In a N₂-filled glovebox, excess MeI (1 mL) was added dropwise to a green pentane (10 mL) solution of 11 (300 mg, 0.53 mmol). The solution remained green and was left to stir overnight. The resulting blue reaction mixture was filtered to obtain a blue precipitate. The blue solids were dried in vacuo isolating yielding 16 (112 mg, 30%). Single crystal X-ray quality crystals were obtained by dissolving the 50 mg blue powder in THF (0.5 mL) and layered into pentane (5 mL) at room temperature. IR: 2790m, 2711w, 2702sh, 2667w, 2656w, 2643w, 2632w, 2617w, 2564w, 2554w, 2522w, 2510w, 2486w, 2471w, 2433w, 2398w, 2393w, 2380w, 2349w, 2337w, 2322w, 2283m, 2274m, 2241w, 2228w, 2219w, 2204m, 2197m, 2174w, 2142w, 2130m, 2109sh, 2087s, 2047w, 2021w, 2002sh, 1996w, 1976m, 1903m, 1889m, 1860w, 1856w, 1834w, 1830w, 1816w, 1752s, 1715m, 1699w, 1684m, 1649s(ν_C=O), 1554sh, 1546w, 1344w, 1318w, 1302sh, 1291s(ν_C–O), 1263s, 1243s, 1201w, 1127w.

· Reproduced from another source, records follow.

-- pv_equiv track=rewrite | github.com/sharma-anubhav/CrackingTheCodingInterview-DSA | ch38(SlidingWindow)/38.4.py | has_enduring_best_seller_streak
-- ===== SOURCE A (Python) =====
-- from collections import defaultdict, deque
--
-- k = 3
--
-- class Window:
--     def __init__(self, l, r):
--         self.l = l
--         self.r = r
--         self.internal = defaultdict(int)
--
-- def has_enduring_best_seller_streak(arr, k):
--     cur_window = Window(0,0)
--     while cur_window.r< len(arr):
--         cur_window.internal[arr[cur_window.r]]+=1
--         cur_window.r+=1
--         if cur_window.r-cur_window.l == k:
--             if len(cur_window.internal.keys())==1:
--                 return True
--             cur_window.internal[arr[cur_window.l]]-=1
--             if cur_window.internal[arr[cur_window.l]] == 0:
--                 del cur_window.internal[arr[cur_window.l]]
--             cur_window.l+=1
--     return False
-- ===== SOURCE B (Python) =====
-- def has_enduring_best_seller_streak(arr, k):
--     run = 0
--     prev = None
--     for x in arr:
--         run = run + 1 if prev == x else 1
--         if run == k:
--             return True
--         prev = x
--     return False
-- ===== Notes on version B (the rewrite author's own statement) =====
-- stated objective: simpler
-- what changed: Replaced the sliding Window object with its defaultdict of element counts by a single pass that keeps one integer: the length of the current run of equal consecutive elements, returning True when it reaches exactly k.
import Mathlib
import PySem

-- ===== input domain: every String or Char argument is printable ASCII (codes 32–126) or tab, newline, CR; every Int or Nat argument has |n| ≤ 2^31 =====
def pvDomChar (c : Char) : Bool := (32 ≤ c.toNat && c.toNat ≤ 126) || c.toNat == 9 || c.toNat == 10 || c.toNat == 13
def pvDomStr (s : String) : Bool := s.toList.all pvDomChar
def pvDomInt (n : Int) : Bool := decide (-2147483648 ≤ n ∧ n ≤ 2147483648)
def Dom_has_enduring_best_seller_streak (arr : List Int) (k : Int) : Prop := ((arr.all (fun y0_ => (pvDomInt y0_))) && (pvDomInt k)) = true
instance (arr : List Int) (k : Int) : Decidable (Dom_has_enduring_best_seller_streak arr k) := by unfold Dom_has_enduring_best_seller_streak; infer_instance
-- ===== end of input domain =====

-- B replaces A's sliding Window object and count dict by a single pass keeping the length of
-- the current run of equal consecutive elements (objective: simpler).

-- ===== PORT A =====
-- A's while loop over (l, r, internal dict); l, r are the nonnegative window bounds.
def pvA_loop (arr : List Int) (k : Int) (l r : Nat) (d : PySem.Dict Int Int) : Bool :=
  if h : r < arr.length then
    -- cur_window.internal[arr[cur_window.r]] += 1  (defaultdict(int))
    let d1 := d.modify (PySem.List.pyGetD arr (r : Int) 0) 0 (· + 1)
    -- cur_window.r += 1
    if ((r : Int) + 1) - (l : Int) = k then
      if d1.keys.length = 1 then true
      else
        let x0 := PySem.List.pyGetD arr (l : Int) 0
        let d2 := d1.modify x0 0 (· - 1)
        if d2.getD x0 0 = 0 then pvA_loop arr k (l + 1) (r + 1) (d2.erase x0)
        else pvA_loop arr k (l + 1) (r + 1) d2
    else pvA_loop arr k l (r + 1) d1
  else false
termination_by arr.length - r
decreasing_by all_goals omega
-- pv_equiv track=rewrite | github.com/AIIncubator25/aecoa | agents/parsers/agent1_unified_processor.py | _process_irregular_csv_text
-- ===== SOURCE A (Python) =====
-- def _process_irregular_csv_text(text_content: str) -> str:
--     """Process irregular CSV content as plain text with structure analysis."""
--     lines = text_content.strip().split('\n')
--     text_parts = ["=== IRREGULAR CSV DOCUMENT CONTENT ===\n"]
--
--     text_parts.append(f"Total lines: {len(lines)}\n")
--     text_parts.append("=== RAW CONTENT ===")
--
--     # Process each line and identify structure
--     table_sections = []
--     current_table = []
--
--     for i, line in enumerate(lines, 1):
--         line = line.strip()
--         if not line:
--             if current_table:
--                 table_sections.append(current_table)
--                 current_table = []
--             continue
--
--         # Check if line looks like a table header or data
--         comma_count = line.count(',')
--         if comma_count > 0 and any(char.isdigit() for char in line):
--             current_table.append((i, line, 'table_data'))
--         elif line.isupper() or 'TABLE' in line.upper():
--             if current_table:
--                 table_sections.append(current_table)
--                 current_table = []
--             text_parts.append(f"SECTION HEADER (Line {i}): {line}")
--         else:
--             text_parts.append(f"Line {i}: {line}")
--
--     # Add final table if exists
--     if current_table:
--         table_sections.append(current_table)
--
--     # Process identified tables
--     for idx, table in enumerate(table_sections):
--         if len(table) > 1:  # Only process if multiple rows
--             text_parts.append(f"\n=== IDENTIFIED TABLE {idx + 1} ===")
--             for line_num, content, line_type in table:
--                 text_parts.append(f"Line {line_num}: {content}")
--
--     return "\n".join(text_parts)
-- ===== SOURCE B (Python) =====
-- def _process_irregular_csv_text(text_content: str) -> str:
--     """Two-pass re-implementation: classify each line first, then render."""
--     lines = text_content.strip().split('\n')
--
--     # Pass 1: classification records
--     records = []
--     for i, raw in enumerate(lines, 1):
--         s = raw.strip()
--         if not s:
--             records.append((0, '', 'blank'))
--         elif s.count(',') > 0 and any(c.isdigit() for c in s):
--             records.append((i, s, 'table_data'))
--         elif s.isupper() or 'TABLE' in s.upper():
--             records.append((i, s, 'header'))
--         else:
--             records.append((i, s, 'plain'))
--
--     # Pass 2: render
--     parts = ["=== IRREGULAR CSV DOCUMENT CONTENT ===\n",
--              f"Total lines: {len(lines)}\n",
--              "=== RAW CONTENT ==="]
--     tables = []
--     run = []
--     for i, s, cat in records:
--         if cat == 'table_data':
--             run.append((i, s))
--         elif cat == 'blank':
--             if run:
--                 tables.append(run)
--                 run = []
--         elif cat == 'header':
--             if run:
--                 tables.append(run)
--                 run = []
--             parts.append(f"SECTION HEADER (Line {i}): {s}")
--         else:
--             parts.append(f"Line {i}: {s}")
--     if run:
--         tables.append(run)
--
--     for idx, tbl in enumerate(tables):
--         if len(tbl) > 1:
--             parts.append(f"\n=== IDENTIFIED TABLE {idx + 1} ===")
--             for n, c in tbl:
--                 parts.append(f"Line {n}: {c}")
--
--     return "\n".join(parts)
-- ===== Notes on version B (the rewrite author's own statement) =====
-- stated objective: alternative
-- what changed: A's single fused loop (classify-and-render with in-loop table flushing) is split into two passes: a first pass builds an explicit per-line classification record list (blank/table_data/header/plain), and a second pass renders those records, with table runs kept as plain (line, content) pairs instead of tagged triples.
import Mathlib
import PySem

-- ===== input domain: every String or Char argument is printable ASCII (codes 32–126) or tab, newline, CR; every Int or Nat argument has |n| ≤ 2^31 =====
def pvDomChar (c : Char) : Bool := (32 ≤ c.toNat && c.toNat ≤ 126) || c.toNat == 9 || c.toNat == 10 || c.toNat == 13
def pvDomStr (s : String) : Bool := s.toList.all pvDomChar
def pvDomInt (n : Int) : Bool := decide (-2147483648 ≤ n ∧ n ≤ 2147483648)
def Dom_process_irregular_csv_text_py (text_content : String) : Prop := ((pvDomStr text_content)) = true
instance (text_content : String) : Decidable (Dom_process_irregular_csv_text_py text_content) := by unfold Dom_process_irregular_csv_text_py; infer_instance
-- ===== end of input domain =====

-- B re-decomposes A's single fused loop into two passes (classify every line first, then render);
-- objective: alternative decomposition, same complexity; return value only (no mutation involved).

-- s.isupper(): at least one cased character and no lowercase one — exact on the ASCII domain,
-- where the cased characters are exactly the letters (both Pythons call str.isupper).
def pvIsupper (cs : List Char) : Bool :=
  cs.any PySem.Chars.isalpha && cs.all (fun c => !PySem.Chars.islower c)

-- ===== PORT A =====
-- loop state: (text_parts, table_sections, current_table); table rows carry A's 'table_data' tag
def pvStepA (st : List (List Char) × List (List (Int × List Char × List Char)) × List (Int × List Char × List Char))
    (e : Int × List Char) :
    List (List Char) × List (List (Int × List Char × List Char)) × List (Int × List Char × List Char) :=
  let line := PySem.Chars.strip e.2
  if line.isEmpty then
    (if !st.2.2.isEmpty then (st.1, st.2.1 ++ [st.2.2], []) else st)
  else if decide (0 < PySem.Chars.count line [',']) && line.any PySem.Chars.isdigit then
    (st.1, st.2.1, st.2.2 ++ [(e.1, line, "table_data".toList)])
  else if pvIsupper line || PySem.Chars.isIn "TABLE".toList (PySem.Chars.upper line) then
    (if !st.2.2.isEmpty then
      (st.1 ++ ["SECTION HEADER (Line ".toList ++ PySem.Int.toChars e.1 ++ "): ".toList ++ line], st.2.1 ++ [st.2.2], [])
     else
      (st.1 ++ ["SECTION HEADER (Line ".toList ++ PySem.Int.toChars e.1 ++ "): ".toList ++ line], st.2.1, st.2.2))
  else
    (st.1 ++ ["Line ".toList ++ PySem.Int.toChars e.1 ++ ": ".toList ++ line], st.2.1, st.2.2)

-- 'for idx, table in enumerate(table_sections): …'
def pvEmitA (tables : List (List (Int × List Char × List Char))) (parts : List (List Char)) : List (List Char) :=
  (PySem.List.enumerate tables 0).foldl (fun ps p =>
    if 1 < p.2.length then
      p.2.foldl (fun ps r => ps ++ ["Line ".toList ++ PySem.Int.toChars r.1 ++ ": ".toList ++ r.2.1])
        (ps ++ ["\n=== IDENTIFIED TABLE ".toList ++ PySem.Int.toChars (p.1 + 1) ++ " ===".toList])
    else ps) parts

def process_irregular_csv_text_py (text_content : String) : String :=
  let lines := PySem.Chars.splitOn (PySem.Chars.strip text_content.toList) ['\n']
  let parts0 := ["=== IRREGULAR CSV DOCUMENT CONTENT ===\n".toList,
                 "Total lines: ".toList ++ PySem.Int.toChars (lines.length : Int) ++ "\n".toList,
                 "=== RAW CONTENT ===".toList]
  let st := (PySem.List.enumerate lines 1).foldl pvStepA (parts0, [], [])
  let tables := if !st.2.2.isEmpty then st.2.1 ++ [st.2.2] else st.2.1
  String.ofList (PySem.Chars.join ['\n'] (pvEmitA tables st.1))

-- ===== PORT B =====
inductive PvCat
  | blank | table | header | plain
deriving DecidableEq, Repr

-- pass 1: one classification record per line
def pvClassify (e : Int × List Char) : Int × List Char × PvCat :=
  let s := PySem.Chars.strip e.2
  if s.isEmpty then (0, [], PvCat.blank)
  else if decide (0 < PySem.Chars.count s [',']) && s.any PySem.Chars.isdigit then (e.1, s, PvCat.table)
  else if pvIsupper s || PySem.Chars.isIn "TABLE".toList (PySem.Chars.upper s) then (e.1, s, PvCat.header)
  else (e.1, s, PvCat.plain)

-- pass 2: render one record; state (parts, tables, run), runs hold plain (line, content) pairs
def pvStepB (st : List (List Char) × List (List (Int × List Char)) × List (Int × List Char))
    (r : Int × List Char × PvCat) :
    List (List Char) × List (List (Int × List Char)) × List (Int × List Char) :=
  match r.2.2 with
  | PvCat.table => (st.1, st.2.1, st.2.2 ++ [(r.1, r.2.1)])
  | PvCat.blank => if !st.2.2.isEmpty then (st.1, st.2.1 ++ [st.2.2], []) else st
  | PvCat.header =>
      let st' := if !st.2.2.isEmpty then (st.1, st.2.1 ++ [st.2.2], ([] : List (Int × List Char))) else st
      (st'.1 ++ ["SECTION HEADER (Line ".toList ++ PySem.Int.toChars r.1 ++ "): ".toList ++ r.2.1], st'.2.1, st'.2.2)
  | PvCat.plain => (st.1 ++ ["Line ".toList ++ PySem.Int.toChars r.1 ++ ": ".toList ++ r.2.1], st.2.1, st.2.2)

def pvEmitB (tables : List (List (Int × List Char))) (parts : List (List Char)) : List (List Char) :=
  (PySem.List.enumerate tables 0).foldl (fun ps p =>
    if 1 < p.2.length then
      p.2.foldl (fun ps r => ps ++ ["Line ".toList ++ PySem.Int.toChars r.1 ++ ": ".toList ++ r.2])
        (ps ++ ["\n=== IDENTIFIED TABLE ".toList ++ PySem.Int.toChars (p.1 + 1) ++ " ===".toList])
    else ps) parts

def process_irregular_csv_text_py_alt (text_content : String) : String :=
  let lines := PySem.Chars.splitOn (PySem.Chars.strip text_content.toList) ['\n']
  let records := (PySem.List.enumerate lines 1).map pvClassify
  let parts0 := ["=== IRREGULAR CSV DOCUMENT CONTENT ===\n".toList,
                 "Total lines: ".toList ++ PySem.Int.toChars (lines.length : Int) ++ "\n".toList,
                 "=== RAW CONTENT ===".toList]
  let st := records.foldl pvStepB (parts0, [], [])
  let tables := if !st.2.2.isEmpty then st.2.1 ++ [st.2.2] else st.2.1
  String.ofList (PySem.Chars.join ['\n'] (pvEmitB tables st.1))

-- ===== PRECONDITION & SPEC =====
def Spec_process_irregular_csv_text_py (text_content : String) (out : String) : Prop := out = process_irregular_csv_text_py_alt text_content
instance (text_content : String) (out : String) : Decidable (Spec_process_irregular_csv_text_py text_content out) := by unfold Spec_process_irregular_csv_text_py; infer_instance

-- ===== CLAIM (what is proved, stated in full; the proofs are below) =====
def Claim_equal_process_irregular_csv_text_py : Prop := ∀ (text_content : String), Dom_process_irregular_csv_text_py text_content → Spec_process_irregular_csv_text_py text_content (process_irregular_csv_text_py text_content)

-- ===== LEMMAS AND PROOFS =====
-- B's rows/state are A's with the constant 'table_data' tag dropped
def pvStripRow (r : Int × List Char × List Char) : Int × List Char := (r.1, r.2.1)

def pvStripSt (st : List (List Char) × List (List (Int × List Char × List Char)) × List (Int × List Char × List Char)) :
    List (List Char) × List (List (Int × List Char)) × List (Int × List Char) :=
  (st.1, st.2.1.map (List.map pvStripRow), st.2.2.map pvStripRow)

theorem pvStepB_classify (st : List (List Char) × List (List (Int × List Char × List Char)) × List (Int × List Char × List Char))
    (e : Int × List Char) :
    pvStepB (pvStripSt st) (pvClassify e) = pvStripSt (pvStepA st e) := by
  obtain ⟨p, t, c⟩ := st
  cases c <;>
    simp only [pvStepA, pvClassify, pvStripSt] <;>
    split_ifs <;>
    simp_all [pvStepB, pvStripRow]

theorem pvEmitB_strip (tables : List (List (Int × List Char × List Char))) :
    ∀ (i : Int) (parts : List (List Char)),
    (PySem.List.enumerate (tables.map (List.map pvStripRow)) i).foldl (fun ps p =>
      if 1 < p.2.length then
        p.2.foldl (fun ps r => ps ++ ["Line ".toList ++ PySem.Int.toChars r.1 ++ ": ".toList ++ r.2])
          (ps ++ ["\n=== IDENTIFIED TABLE ".toList ++ PySem.Int.toChars (p.1 + 1) ++ " ===".toList])
      else ps) parts
    = (PySem.List.enumerate tables i).foldl (fun ps p =>
      if 1 < p.2.length then
        p.2.foldl (fun ps r => ps ++ ["Line ".toList ++ PySem.Int.toChars r.1 ++ ": ".toList ++ r.2.1])
          (ps ++ ["\n=== IDENTIFIED TABLE ".toList ++ PySem.Int.toChars (p.1 + 1) ++ " ===".toList])
      else ps) parts := by
  induction tables with
  | nil => intro i parts; rfl
  | cons tb tbs ih =>
      intro i parts
      simp only [List.map_cons, PySem.List.enumerate_cons, List.foldl_cons]
      rw [ih]
      congr 1
      simp only [List.length_map]
      split_ifs with h
      · rw [List.foldl_map]
        rfl
      · rfl

theorem pvFold_strip (l : List (Int × List Char))
    (st : List (List Char) × List (List (Int × List Char × List Char)) × List (Int × List Char × List Char)) :
    l.foldl (fun s e => pvStepB s (pvClassify e)) (pvStripSt st) = pvStripSt (l.foldl pvStepA st) := by
  induction l generalizing st with
  | nil => rfl
  | cons e l ih => simp only [List.foldl_cons, pvStepB_classify, ih]

theorem pvFold_strip0 (l : List (Int × List Char)) (P : List (List Char)) :
    l.foldl (fun s e => pvStepB s (pvClassify e))
      (P, ([] : List (List (Int × List Char))), ([] : List (Int × List Char)))
    = pvStripSt (l.foldl pvStepA (P, [], [])) := by
  have h := pvFold_strip l (P, [], [])
  simpa [pvStripSt] using h

theorem pvTail (st : List (List Char) × List (List (Int × List Char × List Char)) × List (Int × List Char × List Char)) :
    pvEmitB (if !(pvStripSt st).2.2.isEmpty then (pvStripSt st).2.1 ++ [(pvStripSt st).2.2] else (pvStripSt st).2.1)
      (pvStripSt st).1
    = pvEmitA (if !st.2.2.isEmpty then st.2.1 ++ [st.2.2] else st.2.1) st.1 := by
  obtain ⟨p, t, c⟩ := st
  cases c with
  | nil => simpa [pvStripSt, pvEmitA, pvEmitB] using pvEmitB_strip t 0 p
  | cons r rs =>
      simpa [pvStripSt, pvEmitA, pvEmitB, List.map_append] using pvEmitB_strip (t ++ [r :: rs]) 0 p

-- ===== VERDICT (by name: the statement is the Claim_ definition above) =====
theorem process_irregular_csv_text_py_spec : Claim_equal_process_irregular_csv_text_py := by
  intro tc _
  show process_irregular_csv_text_py tc = process_irregular_csv_text_py_alt tc
  simp only [process_irregular_csv_text_py, process_irregular_csv_text_py_alt, List.foldl_map]
  rw [pvFold_strip0, pvTail]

Elemental analysis for 16 gave unsatisfactory values likely due to air oxidation Anal. Calcd. for C₂₉H₃₈O₂Si₂Ti₂I: C, 49.94; H, 5.49. Found: C, 47.11; H, 5.53.

Reaction of 11 and BnCl.

In a N₂-filled glovebox, BnCl (22 mg, 0.18 mmol) was added dropwise to a green pentane (10 mL) solution of 11 (100 mg, 0.18 mmol). The reaction mixture became immediately orange. Pentane was removed in vacuo yielding an orange solid. NMR and the unit cell obtained from a single crystal[27, 37] confirmed the formation of Cp₂TiCl₂ and bibenzyl[38] was identified by NMR.

Figure 12.

Displacement ellipsoid plot of 16 with ellipsoids drawn at the 50% probability level. Hydrogen atoms and a disordered Me group were omitted for clarity.